GENEVA - The United Nations refugee agency says Boko Haram insurgents have increased cross-border attacks as they pursue refugees from northern Nigeria who fled into Cameroon, seeking safety. The UNHCR says it is stepping up efforts to move the refugees away from the volatile border to a safer area inland.
The U.N. refugee agency reports around 100 Nigerians are crossing into Cameroon every day. But, it says this does not guarantee their safety. Over the past two weeks, it says cross-border fighting has worsened.
UNHCR spokeswoman Melissa Fleming tells VOA that Boko Haram insurgents, in hot pursuit of the refugees fleeing for their lives, are attacking and shelling Cameroonian villages located along the border with Nigeria.
“There was a recent incident where Boko Haram attacked a series of villages in Cameroon along the border with Nigeria and they even burnt down 10 churches," said Fleming. "So of course, even the villagers, the residents there are fleeing these attacks. Eight people were killed in one place and there have been robberies as well. So, it is a volatile situation along the border there and people are terrified.”

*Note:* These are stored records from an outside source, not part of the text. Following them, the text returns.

-- pv_equiv track=rewrite | github.com/LZhengg324/LeetCode | Python/demoJudge.py | calculate_y
-- ===== SOURCE A (Python) =====
-- def calculate_y(x):
--     """
--     Calculate the smallest y that maximizes the remainder of x * y % 2024.
--
--     :param x: Positive integer (0 < x < 2024)
--     :return: Smallest positive integer y that satisfies the condition
--     """
--     max_remainder = -1
--     best_y = None
--
--     for y in range(1, 2024):  # y must be a positive integer
--         remainder = (x * y) % 2024
--         if remainder > max_remainder:
--             max_remainder = remainder
--             best_y = y
--
--     return best_y
-- ===== SOURCE B (Python) =====
-- def calculate_y(x):
--     # Closed form: max remainder of (x*y) % 2024 is 2024 - gcd(x, 2024);
--     # the smallest y reaching it solves the linear congruence x*y = -d (mod 2024).
--     a = x % 2024
--     if a == 0:
--         return 1
--     # gcd(a, 2024) by Euclid
--     d, b = a, 2024
--     while b:
--         d, b = b, d % b
--     m = 2024 // d
--     a0 = a // d
--     # modular inverse of a0 mod m by extended Euclid
--     t, newt, r, newr = 0, 1, m, a0
--     while newr:
--         q = r // newr
--         t, newt = newt, t - q * newt
--         r, newr = newr, r - q * newr
--     inv = t % m
--     return (-inv) % m
-- ===== Notes on version B (the rewrite author's own statement) =====
-- stated objective: alternative
-- what changed: Replaces A's brute-force scan over all 2023 candidate y values by a closed form: the maximum remainder is 2024 - gcd(x, 2024), and the smallest y attaining it is obtained by solving the linear congruence x*y = -gcd (mod 2024) with Euclid's algorithm and an extended-Euclid modular inverse.
import Mathlib
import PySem

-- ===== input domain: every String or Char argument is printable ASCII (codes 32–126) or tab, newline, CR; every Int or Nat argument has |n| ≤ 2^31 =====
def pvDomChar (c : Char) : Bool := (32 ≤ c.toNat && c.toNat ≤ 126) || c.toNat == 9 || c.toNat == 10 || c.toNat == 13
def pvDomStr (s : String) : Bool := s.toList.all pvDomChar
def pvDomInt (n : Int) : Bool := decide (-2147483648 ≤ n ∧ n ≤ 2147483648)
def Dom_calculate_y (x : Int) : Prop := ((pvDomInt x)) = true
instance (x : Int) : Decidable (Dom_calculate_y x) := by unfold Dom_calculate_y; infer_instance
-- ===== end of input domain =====

-- B replaces A's 2023-iteration brute-force argmax scan by a closed form:
-- gcd + extended Euclid solving x*y ≡ 2024 - gcd(x,2024) (mod 2024).

-- ===== PORT A =====
def calculate_y (x : Int) : Int :=
  -- for y in range(1, 2024): remainder = (x*y) % 2024; track (max_remainder, best_y)
  (((PySem.List.pyRange 1 2024 1).foldl
      (fun (acc : Int × Option Int) y =>
        let remainder := PySem.Int.mod (x * y) 2024
        if remainder > acc.1 then (remainder, some y) else acc)
      ((-1 : Int), (none : Option Int))).2).getD 0
  -- best_y is always set by the first iteration, so the `none` default is unreachable

-- ===== PORT B =====
-- `a % b` shrinks `|b|` for every nonzero b (Python's mod takes the divisor's sign);
-- used for termination of B's two Euclid loops.
theorem pvModNatAbsLt (a b : Int) (h : b ≠ 0) :
    (PySem.Int.mod a b).natAbs < b.natAbs := by
  have h1 := PySem.Int.mod_nonneg a (b := b)
  have h2 := PySem.Int.mod_lt a (b := b)
  have h3 := PySem.Int.mod_neg_bounds a (b := b)
  rcases lt_trichotomy b 0 with hb | hb | hb
  · have := h3 hb; omega
  · exact absurd hb h
  · have := h1 hb; have := h2 hb; omega

-- `d, b = a, 2024; while b: d, b = b, d % b`
def pvGcdLoop (d b : Int) : Int :=
  if h : b = 0 then d else pvGcdLoop b (PySem.Int.mod d b)
termination_by b.natAbs
decreasing_by exact pvModNatAbsLt d b h

-- `t, newt, r, newr = 0, 1, m, a0; while newr: q = r // newr; t, newt = newt, t - q*newt;
--  r, newr = newr, r - q*newr` ; returns the final t
def pvEgcdLoop (t newt r newr : Int) : Int :=
  if h : newr = 0 then t
  else
    let q := PySem.Int.floordiv r newr
    pvEgcdLoop newt (t - q * newt) newr (r - q * newr)
termination_by newr.natAbs
decreasing_by
  have h1 := PySem.Int.floordiv_mul_add_mod r newr
  have h2 := pvModNatAbsLt r newr h
  omega

def calculate_y_alt (x : Int) : Int :=
  let a := PySem.Int.mod x 2024
  if a = 0 then 1
  else
    let d := pvGcdLoop a 2024
    let m := PySem.Int.floordiv 2024 d
    let a0 := PySem.Int.floordiv a d
    let t := pvEgcdLoop 0 1 m a0
    let inv := PySem.Int.mod t m
    PySem.Int.mod (-inv) m

-- ===== PRECONDITION & SPEC =====
def Spec_calculate_y (x : Int) (out : Int) : Prop := out = calculate_y_alt x
instance (x : Int) (out : Int) : Decidable (Spec_calculate_y x out) := by unfold Spec_calculate_y; infer_instance

-- ===== CLAIM (what is proved, stated in full; the proofs are below) =====
def Claim_equal_calculate_y : Prop := ∀ (x : Int), Dom_calculate_y x → Spec_calculate_y x (calculate_y x)

-- ===== LEMMAS AND PROOFS =====

theorem intGcdRec (a b : Int) (hb : 0 < b) :
    Int.gcd b (PySem.Int.mod a b) = Int.gcd a b := by
  rw [PySem.Int.mod_eq_emod_of_pos hb, Int.emod_def]
  have : a - b * (a / b) = a + -(a / b) * b := by ring
  rw [this, Int.gcd_add_mul_right_right, Int.gcd_comm]

-- B's first loop is Euclid's algorithm.
theorem pvGcdLoop_eq (d b : Int) : 0 ≤ d → 0 ≤ b → pvGcdLoop d b = (Int.gcd d b : Int) := by
  induction d, b using pvGcdLoop.induct with
  | case1 d =>
    intro hd _
    rw [pvGcdLoop]
    simp [Int.gcd, Int.natAbs_of_nonneg hd]
  | case2 d b h ih =>
    intro hd hb
    have hbpos : 0 < b := lt_of_le_of_ne hb (Ne.symm h)
    rw [pvGcdLoop]
    simp only [h, dite_false]
    rw [ih hb (PySem.Int.mod_nonneg d hbpos), intGcdRec d b hbpos]

-- B's second loop is the extended Euclidean algorithm: the invariant
-- m ∣ t*a0 - r ∧ m ∣ newt*a0 - newr is preserved, and r ends at gcd = 1.
theorem pvEgcdLoop_inv (m a0 : Int) (t newt r newr : Int) :
    0 < r → 0 ≤ newr → m ∣ t * a0 - r → m ∣ newt * a0 - newr → Int.gcd r newr = 1 →
    m ∣ (pvEgcdLoop t newt r newr) * a0 - 1 := by
  induction t, newt, r, newr using pvEgcdLoop.induct with
  | case1 t newt r =>
    intro hr hnr ht hnt hg
    rw [pvEgcdLoop]; simp only [dite_true]
    have : r = 1 := by
      have := hg; simp [Int.gcd] at this; omega
    rw [this] at ht; exact ht
  | case2 t newt r newr h q ih =>
    intro hr hnr ht hnt hg
    rw [pvEgcdLoop]
    simp only [h, dite_false]
    have hnrpos : 0 < newr := lt_of_le_of_ne hnr (Ne.symm h)
    have hmod := PySem.Int.floordiv_mul_add_mod r newr
    have hrw : r - PySem.Int.floordiv r newr * newr = PySem.Int.mod r newr := by omega
    refine ih hnrpos ?_ hnt ?_ ?_
    · rw [hrw]; exact PySem.Int.mod_nonneg r hnrpos
    · have : (t - PySem.Int.floordiv r newr * newt) * a0 - (r - PySem.Int.floordiv r newr * newr)
          = (t * a0 - r) - PySem.Int.floordiv r newr * (newt * a0 - newr) := by ring
      rw [this]
      exact dvd_sub ht (Dvd.dvd.mul_left hnt _)
    · rw [hrw, intGcdRec r newr hnrpos]; exact hg

-- A's loop over y = 1..T-1 computes the running max of f together with the FIRST argmax.
theorem foldArgmax (f : Int → Int) (hf : ∀ y, 0 ≤ f y) (T : Int) (hT : 2 ≤ T) :
    ∃ mx b,
      ((PySem.List.pyRange 1 T 1).foldl
        (fun (acc : Int × Option Int) y =>
          let remainder := f y
          if remainder > acc.1 then (remainder, some y) else acc)
        ((-1 : Int), (none : Option Int))) = (mx, some b) ∧
      1 ≤ b ∧ b < T ∧ f b = mx ∧
      (∀ y, 1 ≤ y → y < b → f y < mx) ∧
      (∀ y, 1 ≤ y → y < T → f y ≤ mx) := by
  induction T, hT using Int.le_induction with
  | base =>
    have hlist : PySem.List.pyRange 1 2 1 = [1] := by decide
    rw [hlist]
    refine ⟨f 1, 1, ?_, le_refl 1, by omega, rfl, by omega, ?_⟩
    · simp only [List.foldl]
      have : f 1 > (-1 : Int) := by have := hf 1; omega
      simp [this]
    · intro y h1 h2
      have : y = 1 := by omega
      subst this; exact le_refl _
  | succ T hT ih =>
    obtain ⟨mx, b, heq, hb1, hbT, hfb, hlt, hle⟩ := ih
    rw [PySem.List.pyRange_one_succ_right (by omega : (1:Int) ≤ T), List.foldl_append, heq]
    simp only [List.foldl]
    by_cases hc : f T > mx
    · refine ⟨f T, T, ?_, by omega, by omega, rfl, ?_, ?_⟩
      · simp [hc]
      · intro y h1 h2
        exact lt_of_le_of_lt (hle y h1 (by omega)) hc
      · intro y h1 h2
        have : y < T ∨ y = T := by omega
        rcases this with hy | hy
        · exact le_of_lt (lt_of_le_of_lt (hle y h1 hy) hc)
        · subst hy; exact le_refl _
    · refine ⟨mx, b, ?_, hb1, by omega, hfb, hlt, ?_⟩
      · simp [hc]
      · intro y h1 h2
        have : y < T ∨ y = T := by omega
        rcases this with hy | hy
        · exact hle y h1 hy
        · subst hy; omega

Fleming says UNHCR staff is urgently trying to move the refugees away from this dangerous border. The agency already has relocated more than 8,600 Nigerians to the Minawao refugee camp over the past two weeks. It is in the process of moving 5,000 others away from the border town of Fotokol.
The UNHCR spokeswoman says it is critical this be done quickly as the refugees are living in absolute fear. Besides these dangers, she says living conditions in Fotokol are dire. She notes refugees are living in overcrowded classrooms and in makeshift shelters, with no basic facilities or health care. She says they rely on local authorities and villagers for food.
Fleming says the heavy influx of refugees is straining the facilities in Minawao camp, which is overcrowded and needs to be expanded urgently.
“So many people are sick," Fleming said. "There is a real high prevalence of respiratory infections among the children because during their time spent on the open border where they were exposed to the wind and cold. Also, many children are arriving malnourished--too large numbers for our comfort. We are doing our best to address that problem. We are desperately trying to add clean water to the camp and latrines and showers so that we can contain any health risk. Cholera in this part of Cameroon is endemic.”
Cameroon currently hosts more than 43,700 Nigerians. The number is expected to grow as Boko Haram continues its ferocious onslaught against the people of northern Nigeria.